§ Problem to solve
Among the lines below, copy exactly those from the one with "Nat.one_le_cast, neg_neg, Int.toNat_one]" through the one with "-- the last", counting both ends.

§ Excerpted records
-- pv_equiv track=rewrite | github.com/brent-page/psp-servers-interface-g | staging.py | to_latest_ver
-- ===== SOURCE A (Python) =====
-- def to_latest_ver(pattern_results):
--     vers_collected = {}
--     latest_ver_files = []
--     for fname in pattern_results:
--         if fname[:-8] not in vers_collected.keys():
--             vers_collected[fname[:-8]] = [fname]
--         else:
--             vers_collected[fname[:-8]].append(fname)
--     for file_list in vers_collected.values():
--         file_list.sort()
--         latest_ver_files.append(file_list[-1])
--     return latest_ver_files
-- ===== SOURCE B (Python) =====
-- def to_latest_ver(pattern_results):
--     best = {}
--     for fname in pattern_results:
--         key = fname[:-8]
--         if key not in best or fname >= best[key]:
--             best[key] = fname
--     return list(best.values())
-- ===== Notes on version B (the rewrite author's own statement) =====
-- stated objective: faster
-- what changed: B replaces the group-into-lists-then-sort-each-group algorithm by a single pass that keeps one running maximum per prefix (updated on >=, which matches the last element of a stable sort), returning the dict's values directly.
import Mathlib
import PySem

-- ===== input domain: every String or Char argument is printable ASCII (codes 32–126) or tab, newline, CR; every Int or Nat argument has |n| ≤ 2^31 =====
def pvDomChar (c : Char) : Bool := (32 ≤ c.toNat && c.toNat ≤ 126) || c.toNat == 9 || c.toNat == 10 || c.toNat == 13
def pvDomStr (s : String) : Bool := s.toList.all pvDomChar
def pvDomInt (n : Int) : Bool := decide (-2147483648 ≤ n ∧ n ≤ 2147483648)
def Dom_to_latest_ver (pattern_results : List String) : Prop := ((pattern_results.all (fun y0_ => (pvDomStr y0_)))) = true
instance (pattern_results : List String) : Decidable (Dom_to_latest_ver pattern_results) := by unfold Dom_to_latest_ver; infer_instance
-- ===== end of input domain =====

-- B replaces A's group-into-lists-then-sort-each-group by a single pass keeping one
-- running maximum per prefix (updated on >=, which is exactly the last element of a
-- stable sort of the group); same return value.

-- ===== PORT A =====
-- fname[:-8]
def pvKey (s : String) : String := String.ofList (PySem.List.slice s.toList none (some (-8)))

-- the body of A's first loop
def pvStepA (d : PySem.Dict String (List String)) (fname : String) : PySem.Dict String (List String) :=
  if d.contains (pvKey fname) = false then
    d.insert (pvKey fname) [fname]
  else
    d.modify (pvKey fname) [] (fun l => l ++ [fname])

def to_latest_ver (pattern_results : List String) : List String :=
  -- second loop: file_list.sort(); latest_ver_files.append(file_list[-1]).
  -- every group list is nonempty by construction, so pyGetD's default "" is never read
  (pattern_results.foldl pvStepA PySem.Dict.empty).values.foldl
    (fun latest_ver_files file_list =>
      latest_ver_files ++
        [PySem.List.pyGetD (PySem.List.sorted file_list (fun x => x) false) (-1) ""]) []

-- ===== PORT B =====
-- the body of B's loop: 'if key not in best or fname >= best[key]: best[key] = fname'
def pvStepB (d : PySem.Dict String String) (fname : String) : PySem.Dict String String :=
  if !(d.contains (pvKey fname)) || decide ((d.getD (pvKey fname) "") ≤ fname) then
    d.insert (pvKey fname) fname
  else
    d

def to_latest_ver_alt (pattern_results : List String) : List String :=
  (pattern_results.foldl pvStepB PySem.Dict.empty).values

-- ===== PRECONDITION & SPEC =====
def Spec_to_latest_ver (pattern_results : List String) (out : List String) : Prop := out = to_latest_ver_alt pattern_results
instance (pattern_results : List String) (out : List String) : Decidable (Spec_to_latest_ver pattern_results out) := by unfold Spec_to_latest_ver; infer_instance

-- ===== CLAIM (what is proved, stated in full; the proofs are below) =====
def Claim_equal_to_latest_ver : Prop := ∀ (pattern_results : List String), Dom_to_latest_ver pattern_results → Spec_to_latest_ver pattern_results (to_latest_ver pattern_results)

-- ===== LEMMAS AND PROOFS =====

-- invariant relating A's dict of group lists to B's dict of running maxima
def pvInv (dA : PySem.Dict String (List String)) (dB : PySem.Dict String String) : Prop :=
  dA.keys.Nodup ∧ dA.keys = dB.keys ∧
  ∀ k, dA.contains k = true →
    ∃ x t, dA.getD k [] = x :: t ∧ dB.getD k "" = t.foldl max x

lemma pvInv_empty : pvInv PySem.Dict.empty PySem.Dict.empty := by
  refine ⟨by simp [pysem], by simp [pysem], ?_⟩
  intro k hk
  simp [pysem] at hk

lemma pvInv_step (dA : PySem.Dict String (List String)) (dB : PySem.Dict String String)
    (f : String) (h : pvInv dA dB) : pvInv (pvStepA dA f) (pvStepB dB f) := by
  obtain ⟨hnd, hkeys, hval⟩ := h
  have hcontains : ∀ k, dB.contains k = dA.contains k := by
    intro k
    by_cases hm : k ∈ dA.keys
    · rw [(PySem.Dict.contains_iff_mem_keys dA k).mpr hm,
        (PySem.Dict.contains_iff_mem_keys dB k).mpr (hkeys ▸ hm)]
    · have h1 : ¬ dA.contains k = true := fun hc => hm ((PySem.Dict.contains_iff_mem_keys dA k).mp hc)
      have h2 : ¬ dB.contains k = true := fun hc => hm (hkeys ▸ (PySem.Dict.contains_iff_mem_keys dB k).mp hc)
      simp at h1 h2; rw [h1, h2]
  by_cases hc : dA.contains (pvKey f) = true
  · -- key already present: A appends, B keeps the max
    obtain ⟨x, t, hA, hB⟩ := hval (pvKey f) hc
    have hstepA : pvStepA dA f = dA.modify (pvKey f) [] (fun l => l ++ [f]) := by
      simp [pvStepA, hc]
    have hkA : (pvStepA dA f).keys = dA.keys := by
      rw [hstepA, PySem.Dict.keys_modify, PySem.Dict.keys_insert_of_contains _ _ hc]
    have hcB : dB.contains (pvKey f) = true := by rw [hcontains]; exact hc
    have hkB : (pvStepB dB f).keys = dB.keys := by
      unfold pvStepB
      split
      · exact PySem.Dict.keys_insert_of_contains _ _ hcB
      · rfl
    refine ⟨hkA ▸ hnd, by rw [hkA, hkB, hkeys], ?_⟩
    intro k hk
    have hk' : dA.contains k = true := by
      rw [hstepA] at hk
      rw [PySem.Dict.contains_modify] at hk
      rcases Bool.or_eq_true_iff.mp hk with h1 | h1
      · rw [eq_of_beq h1]; exact hc
      · exact h1
    by_cases hkk : k = pvKey f
    · subst hkk
      refine ⟨x, t ++ [f], ?_, ?_⟩
      · rw [hstepA, PySem.Dict.getD_modify_self, hA]; rfl
      · have hgB : (pvStepB dB f).getD (pvKey f) "" = max (t.foldl max x) f := by
          unfold pvStepB
          rw [hcB]
          by_cases hle : dB.getD (pvKey f) "" ≤ f
          · simp only [hle, decide_true, Bool.or_true, if_true]
            rw [PySem.Dict.getD_insert_self]
            rw [hB] at hle
            rw [max_eq_right hle]
          · simp only [hle, decide_false, Bool.or_false, Bool.not_eq_true']
            rw [if_neg (by simp)]
            rw [hB] at hle
            rw [max_eq_left (le_of_not_ge hle)]
            exact hB
        rw [hgB, List.foldl_append]
        rfl
    · obtain ⟨x', t', hA', hB'⟩ := hval k hk'
      refine ⟨x', t', ?_, ?_⟩
      · rw [hstepA, PySem.Dict.getD_modify_of_ne _ _ _ hkk, hA']
      · have : (pvStepB dB f).getD k "" = dB.getD k "" := by
          unfold pvStepB
          split
          · exact PySem.Dict.getD_insert_of_ne _ _ _ hkk
          · rfl
        rw [this, hB']
  · -- fresh key: both insert
    have hc' : dA.contains (pvKey f) = false := by simpa using hc
    have hcB : dB.contains (pvKey f) = false := by rw [hcontains]; exact hc'
    have hstepA : pvStepA dA f = dA.insert (pvKey f) [f] := by simp [pvStepA, hc']
    have hstepB : pvStepB dB f = dB.insert (pvKey f) f := by
      unfold pvStepB; rw [hcB]; simp
    refine ⟨?_, ?_, ?_⟩
    · rw [hstepA]; exact PySem.Dict.nodup_keys_insert _ _ _ hnd
    · rw [hstepA, hstepB, PySem.Dict.keys_insert_of_not_contains _ _ hc',
        PySem.Dict.keys_insert_of_not_contains _ _ hcB, hkeys]
    · intro k hk
      by_cases hkk : k = pvKey f
      · subst hkk
        refine ⟨f, [], ?_, ?_⟩
        · rw [hstepA, PySem.Dict.getD_insert_self]
        · rw [hstepB, PySem.Dict.getD_insert_self]; rfl
      · rw [hstepA, PySem.Dict.contains_insert] at hk
        rcases Bool.or_eq_true_iff.mp hk with h1 | h1
        · exact absurd (eq_of_beq h1) hkk
        · obtain ⟨x', t', hA', hB'⟩ := hval k h1
          exact ⟨x', t', by rw [hstepA, PySem.Dict.getD_insert_of_ne _ _ _ hkk, hA'],
            by rw [hstepB, PySem.Dict.getD_insert_of_ne _ _ _ hkk, hB']⟩

lemma pvInv_foldl (l : List String) (dA : PySem.Dict String (List String))
    (dB : PySem.Dict String String) (h : pvInv dA dB) :
    pvInv (l.foldl pvStepA dA) (l.foldl pvStepB dB) := by
  induction l generalizing dA dB with
  | nil => exact h
  | cons f t ih => exact ih _ _ (pvInv_step dA dB f h)

-- last element of a stable sort of a nonempty list of strings = its running maximum
lemma pvLastSorted (x : String) (t : List String) :
    PySem.List.pyGetD (PySem.List.sorted (x :: t) (fun y => y) false) (-1) "" = t.foldl max x := by
  set s := PySem.List.sorted (x :: t) (fun y => y) false with hs
  have hsne : s ≠ [] := by
    rw [hs, Ne, PySem.List.sorted_eq_nil_iff]
    exact List.cons_ne_nil x t
  have hl : 1 ≤ s.length := List.length_pos_iff.mpr hsne
  -- s[-1] is the last element of s
  simp only [PySem.List.pyGetD, PySem.List.pyGet?, PySem.List.pyIdx?, Int.reduceNeg, Int.neg_nonneg,
    Int.reduceLE, ↓reduceIte, neg_le_neg_iff, Nat.one_le_cast, neg_neg, Int.toNat_one]
  rw [if_pos hl, Option.bind_some, List.getElem?_eq_getElem (by omega), Option.getD_some]
  -- the last element of the sorted list is the maximum, i.e. the running max
  have hm : PySem.List.max? (x :: t) (fun y => y) = some (t.foldl max x) :=
    PySem.List.max?_id_cons x t
  apply le_antisymm
  · exact PySem.List.max?_isMax hm _ ((PySem.List.mem_sorted _ _ _ _).mp (List.getElem_mem _))
  · have hmem : t.foldl max x ∈ s :=
      (PySem.List.mem_sorted _ _ _ _).mpr (PySem.List.max?_mem hm)
    obtain ⟨i, hi, hieq⟩ := List.getElem_of_mem hmem
    have hmono := PySem.List.sorted_id_getElem_mono (x :: t) (p := i) (q := s.length - 1)
      (by omega) (by rw [← hs]; omega)
    rw [← hieq]
    simpa only [← hs] using hmono

theorem to_latest_ver_spec : Claim_equal_to_latest_ver := by
  intro l _hd
  show to_latest_ver l = to_latest_ver_alt l
  obtain ⟨hnd, hkeys, hval⟩ := pvInv_foldl l PySem.Dict.empty PySem.Dict.empty pvInv_empty
  unfold to_latest_ver to_latest_ver_alt
  rw [PySem.List.foldl_append_singleton_eq_map]
  rw [PySem.Dict.values_eq_map_keys _ hnd [], PySem.Dict.values_eq_map_keys _ (hkeys ▸ hnd) ""]
  rw [← hkeys, List.map_map, List.nil_append]
  apply List.map_congr_left
  intro k hk
  have hc := (PySem.Dict.contains_iff_mem_keys _ k).mpr hk
  obtain ⟨x, t, hA, hB⟩ := hval k hc
  simp only [Function.comp]
  rw [hA, hB]
  exact pvLastSorted x t
-- B replaces A's per-update max(sort_list) scan by a running maximum and skips whole
-- non-triggering rows via a separate occurrence counter (A mutates `dict` in place; B
-- does not — the equivalence proved here is about the RETURN value only).

-- ===== PORT A =====
def sort_DNA (dnalist : List String) (dict : List (String × Int)) : List Int :=
  let s := ((PySem.List.pyGet? dnalist 0).getD "").toList
  let t := ((PySem.List.pyGet? dnalist 1).getD "").toList
  let sort_list : List Int := (List.range t.length).map (fun _ => (0 : Int))
  let r := s.foldl
    (fun (st : List Int × PySem.Dict String Int) c =>
      let sl := (List.range t.length).foldl
        (fun sl j =>
          let n : Int := 0
          if t.getD j ' ' = c then
            let n := n + 1
            if n > (st.2.get? (String.ofList [c])).getD 0 then
              sl.set j (sl.getD j 0 + ((PySem.List.max? sl (fun x => x)).getD 0 + 1))
            else sl
          else sl)
        st.1
      (sl, st.2.insert (String.ofList [c]) ((st.2.get? (String.ofList [c])).getD 0 + 1)))
    (sort_list, PySem.Dict.ofList dict)
  r.1

-- ===== PORT B =====
def sort_DNA_alt (dnalist : List String) (dict : List (String × Int)) : List Int :=
  let s := ((PySem.List.pyGet? dnalist 0).getD "").toList
  let t := ((PySem.List.pyGet? dnalist 1).getD "").toList
  let d0 := PySem.Dict.ofList dict
  let r := s.foldl
    (fun (st : List Int × Int × PySem.Dict String Int) ch =>
      let key := String.ofList [ch]
      let p :=
        if (d0.get? key).getD 0 + st.2.2.getD key 0 < 1 then
          (List.range t.length).foldl
            (fun (p : List Int × Int) j =>
              if t.getD j ' ' = ch then
                let v := p.1.getD j 0 + p.2 + 1
                (p.1.set j v, v)
              else p)
            (st.1, st.2.1)
        else (st.1, st.2.1)
      (p.1, p.2, st.2.2.insert key (st.2.2.getD key 0 + 1)))
    (List.replicate t.length (0 : Int), 0, PySem.Dict.empty)
  r.1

§ Completed exercise
    Int.reduceLE, ↓reduceIte, neg_le_neg_iff, Nat.one_le_cast, neg_neg, Int.toNat_one]
  rw [if_pos hl, Option.bind_some, List.getElem?_eq_getElem (by omega), Option.getD_some]
  -- the last element of the sorted list is the maximum, i.e. the running max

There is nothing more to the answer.